High school students were less enthusiastic, but more inquisitive and specific in their questions. Many of them expressed great surprise by the fact that a simple enzyme could have such important medical applications and that they were able to interact with it in the classroom. We understand that, as the students advance to higher levels, they are less excited by this type of activity.[19−21] However, we believe that these activities expose them to applied fields of science and encourage them to follow a scientific career.[21]

This activity was interesting not only for the participants but also for the graduate students, since it obligated them to adapt their scientific knowledge to be understood by a general audience. This is a very important aspect, because most scientists have problems expressing their knowledge (scientific research) in a simple and practical way. Therefore, this kind of activity is a great opportunity to improve their communication skills.

Conclusions

Although during this activity we could not employ assessment methods, here our conclusions are presented in terms of the knowledge shown by the students, their enthusiasm during the activity, and the versatility to be implemented at different educational levels.

We noticed that most students already had a general knowledge about leukemia within a social context, even the elementary school students. On the other hand, almost all of them (including the high school students) did not know about the application of asparaginase in this treatment and had a vague concept of what chemotherapy is. As expected, elementary school students did not recognize the concept of enzymes, while most high school students had a general knowledge of this topic. Finally, only the high school students had previous knowledge of nanoscale size, but in a very theoretical sense.

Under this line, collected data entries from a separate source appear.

-- pv_equiv track=rewrite | github.com/to-sora/AI_templane | project/models/detr_audio.py | _calculate_skip_points
-- ===== SOURCE A (Python) =====
-- def _calculate_skip_points(num_layers, use_skip):
--     """
--     Calculate the layer indices after which to add residual connections.
--     Distribute skips as evenly as possible across the layers.
--
--     Returns a list of layer indices.
--     """
--     skip_points = []
--     total_segments = use_skip + 1
--     layers_per_segment = num_layers // total_segments
--     remainder = num_layers % total_segments
--
--     current = 0
--     for i in range(use_skip):
--         # Distribute the remainder across the first few segments
--         increment = layers_per_segment + (1 if i < remainder else 0)
--         current += increment
--         skip_points.append(current * 2 - 1)  # Each Linear and ReLU is a pair
--     return skip_points
-- ===== SOURCE B (Python) =====
-- def _calculate_skip_points(num_layers, use_skip):
--     """Closed-form version: each skip point computed directly, no running accumulator."""
--     total_segments = use_skip + 1
--     layers_per_segment = num_layers // total_segments
--     remainder = num_layers % total_segments
--     return [((i + 1) * layers_per_segment + min(i + 1, remainder)) * 2 - 1
--             for i in range(use_skip)]
-- ===== Notes on version B (the rewrite author's own statement) =====
-- stated objective: simpler
-- what changed: Replaces the loop that threads a mutable running accumulator `current` with a list comprehension computing each skip point by the closed form (i+1)*layers_per_segment + min(i+1, remainder).
import Mathlib
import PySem

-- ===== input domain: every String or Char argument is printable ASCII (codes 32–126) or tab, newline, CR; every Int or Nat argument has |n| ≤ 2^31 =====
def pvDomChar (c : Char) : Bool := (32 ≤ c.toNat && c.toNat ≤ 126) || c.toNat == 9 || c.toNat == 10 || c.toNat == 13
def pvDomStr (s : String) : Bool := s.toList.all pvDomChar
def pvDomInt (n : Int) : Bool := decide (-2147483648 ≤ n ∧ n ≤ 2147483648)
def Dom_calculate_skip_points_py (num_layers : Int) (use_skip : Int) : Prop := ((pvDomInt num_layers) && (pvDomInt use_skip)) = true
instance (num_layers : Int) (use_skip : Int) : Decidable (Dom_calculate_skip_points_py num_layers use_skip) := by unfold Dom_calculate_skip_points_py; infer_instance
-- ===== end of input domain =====

-- B replaces A's running accumulator `current` with a per-index closed form; objective: simpler.

-- ===== PORT A =====
def calculate_skip_points_py (num_layers : Int) (use_skip : Int) : List Int :=
  let total_segments := use_skip + 1
  let layers_per_segment := PySem.Int.floordiv num_layers total_segments
  let remainder := PySem.Int.mod num_layers total_segments
  let st := (PySem.List.pyRange 0 use_skip 1).foldl
    (fun (st : Int × List Int) i =>
      let increment := layers_per_segment + (if i < remainder then 1 else 0)
      let current := st.1 + increment
      (current, st.2 ++ [current * 2 - 1]))
    (0, [])
  st.2

-- ===== PORT B =====
def calculate_skip_points_py_alt (num_layers : Int) (use_skip : Int) : List Int :=
  let total_segments := use_skip + 1
  let layers_per_segment := PySem.Int.floordiv num_layers total_segments
  let remainder := PySem.Int.mod num_layers total_segments
  (PySem.List.pyRange 0 use_skip 1).map
    (fun i => ((i + 1) * layers_per_segment + min (i + 1) remainder) * 2 - 1)

-- ===== PRECONDITION & SPEC =====
-- Pre_ excludes exactly use_skip = -1, where total_segments = 0 and A raises ZeroDivisionError.
def Pre_calculate_skip_points_py (num_layers : Int) (use_skip : Int) : Prop := use_skip ≠ -1
instance (num_layers : Int) (use_skip : Int) : Decidable (Pre_calculate_skip_points_py num_layers use_skip) := by unfold Pre_calculate_skip_points_py; infer_instance
def pvWitness_calculate_skip_points_py : Int × Int := (10, 3)

def Spec_calculate_skip_points_py (num_layers : Int) (use_skip : Int) (out : List Int) : Prop := out = calculate_skip_points_py_alt num_layers use_skip
instance (num_layers : Int) (use_skip : Int) (out : List Int) : Decidable (Spec_calculate_skip_points_py num_layers use_skip out) := by unfold Spec_calculate_skip_points_py; infer_instance

-- ===== CLAIM (what is proved, stated in full; the proofs are below) =====
def Claim_equal_calculate_skip_points_py : Prop := ∀ (num_layers : Int) (use_skip : Int), Dom_calculate_skip_points_py num_layers use_skip → Pre_calculate_skip_points_py num_layers use_skip → Spec_calculate_skip_points_py num_layers use_skip (calculate_skip_points_py num_layers use_skip)

-- ===== LEMMAS AND PROOFS =====

-- Loop invariant: after n iterations, A's accumulator equals the closed form
-- n*lps + min n rem, and the emitted list is the per-index closed form.
theorem pv_loop_closed (lps rem : Int) (hrem : 0 ≤ rem) (n : Nat) :
    (List.range n).foldl
      (fun (st : Int × List Int) (k : Nat) =>
        (st.1 + (lps + if (k : Int) < rem then 1 else 0),
         st.2 ++ [(st.1 + (lps + if (k : Int) < rem then 1 else 0)) * 2 - 1]))
      (0, [])
    = ((n : Int) * lps + min (n : Int) rem,
       (List.range n).map
         (fun (k : Nat) => (((k : Int) + 1) * lps + min ((k : Int) + 1) rem) * 2 - 1)) := by
  induction n with
  | zero => simp [hrem]
  | succ m ih =>
      rw [List.range_succ, List.foldl_append, List.map_append, ih]
      simp only [List.foldl_cons, List.foldl_nil, List.map_cons, List.map_nil, Prod.mk.injEq]
      constructor
      · push_cast
        rw [add_one_mul]
        split_ifs with h <;> omega
      · congr 1
        rw [show ((m : Int) * lps + min (m : Int) rem + (lps + if (m : Int) < rem then 1 else 0))
            = ((m : Int) + 1) * lps + min ((m : Int) + 1) rem by
          rw [add_one_mul]; split_ifs with h <;> omega]

-- ===== VERDICT (by name: the statement is the Claim_ definition above) =====
theorem calculate_skip_points_py_spec : Claim_equal_calculate_skip_points_py := by
  intro num_layers use_skip _ hpre
  unfold Spec_calculate_skip_points_py calculate_skip_points_py calculate_skip_points_py_alt
  rw [PySem.List.pyRange_one]
  by_cases hs : use_skip ≤ 0
  · have h0 : use_skip.toNat = 0 := by omega
    simp [h0]
  · have hrem : 0 ≤ PySem.Int.mod num_layers (use_skip + 1) :=
      PySem.Int.mod_nonneg _ (by omega)
    simp only [List.foldl_map, List.map_map, Int.sub_zero, zero_add]
    rw [pv_loop_closed _ _ hrem]
    simp
-- membership in group ov, on A's side …
theorem gtbo_memA (td : PySem.Dict String String) (od : PySem.Dict String Int) (ov : Int) (x : String) :
    x ∈ ((gtboP td od).filter (fun p => p.1 == ov)).map (fun p => p.2)
      ↔ (td.contains x = true ∧ od.get? x = some ov) := by
  simp only [gtboP, List.mem_map, List.mem_filter, List.mem_filterMap, Option.map_eq_some_iff,
    beq_iff_eq]
  constructor
  · rintro ⟨p, ⟨⟨kv, hkv, w, hw, rfl⟩, hov⟩, rfl⟩
    dsimp at hov ⊢
    subst hov
    refine ⟨?_, hw⟩
    rw [PySem.Dict.contains_eq_decide_mem_keys]
    exact decide_eq_true (PySem.Dict.mem_keys_of_mem_items td hkv)
  · rintro ⟨hc, hg⟩
    rw [PySem.Dict.contains_eq_decide_mem_keys] at hc
    have hx : x ∈ td.keys := of_decide_eq_true hc
    rw [PySem.Dict.keys.eq_1] at hx
    obtain ⟨kv, hkv, rfl⟩ := List.mem_map.mp hx
    exact ⟨(ov, kv.1), ⟨⟨kv, hkv, ov, hg, rfl⟩, rfl⟩, rfl⟩

-- … and on B's side: the same condition
theorem gtbo_memB (td : PySem.Dict String String) (od : PySem.Dict String Int)
    (hno : od.keys.Nodup) (ov : Int) (x : String) :
    x ∈ ((gtboQ td od).filter (fun p => p.1 == ov)).map (fun p => p.2)
      ↔ (td.contains x = true ∧ od.get? x = some ov) := by
  simp only [gtboQ, List.filter_map, Function.comp_def, List.mem_map, List.mem_filter,
    List.filter_filter, beq_iff_eq, Bool.and_eq_true]
  constructor
  · rintro ⟨p, ⟨kv, ⟨hkv, hov, hc⟩, rfl⟩, rfl⟩
    subst hov
    exact ⟨hc, PySem.Dict.get?_of_mem_items od hkv hno⟩
  · rintro ⟨hc, hg⟩
    exact ⟨(ov, x), ⟨(x, ov), ⟨PySem.Dict.mem_items_of_get?_eq_some od hg, rfl, hc⟩, rfl⟩, rfl⟩

theorem gtbo_sublistB (td : PySem.Dict String String) (od : PySem.Dict String Int) (ov : Int) :
    (((gtboQ td od).filter (fun p => p.1 == ov)).map (fun p => p.2)).Sublist od.keys := by
  rw [gtboQ, List.filter_map, List.map_map, PySem.Dict.keys.eq_1]
  exact (List.filter_sublist.trans List.filter_sublist).map _

theorem gtbo_sublistA (td : PySem.Dict String String) (od : PySem.Dict String Int) (ov : Int) :
    (((gtboP td od).filter (fun p => p.1 == ov)).map (fun p => p.2)).Sublist td.keys := by
  have h1 : (((gtboP td od).filter (fun p => p.1 == ov)).map (fun p => p.2)).Sublist
      ((gtboP td od).map (fun p => p.2)) := List.filter_sublist.map _
  have h2 : (gtboP td od).map (fun p => p.2)
      = td.items.filterMap (fun kv => (od.get? kv.1).map (fun _ => kv.1)) := by
    rw [gtboP, List.map_filterMap]
    simp [Option.map_map, Function.comp_def]
  rw [PySem.Dict.keys.eq_1]
  exact h1.trans (h2 ▸ gtbo_filterMap_guard_sublist (fun kv => kv.1) (fun kv => od.get? kv.1) td.items)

We perceived that this activity generated enthusiasm and interest in science within both groups of students (elementary and high school); it was possible to teach scientific concepts in an entertaining way. We think that even the youngest students understood the concept of enzymatic activity, since they could distinguish between the presence of both proteins based on the final mixture color. To our understanding, this activity is adaptable for different educational levels, if the content and duration are modified, including a general adult audience. It can also be carried out by any person who possesses the basic knowledge here discussed, for example, a graduate student, teacher, and so forth, although we believe it is more enriching when it is done by a graduate student.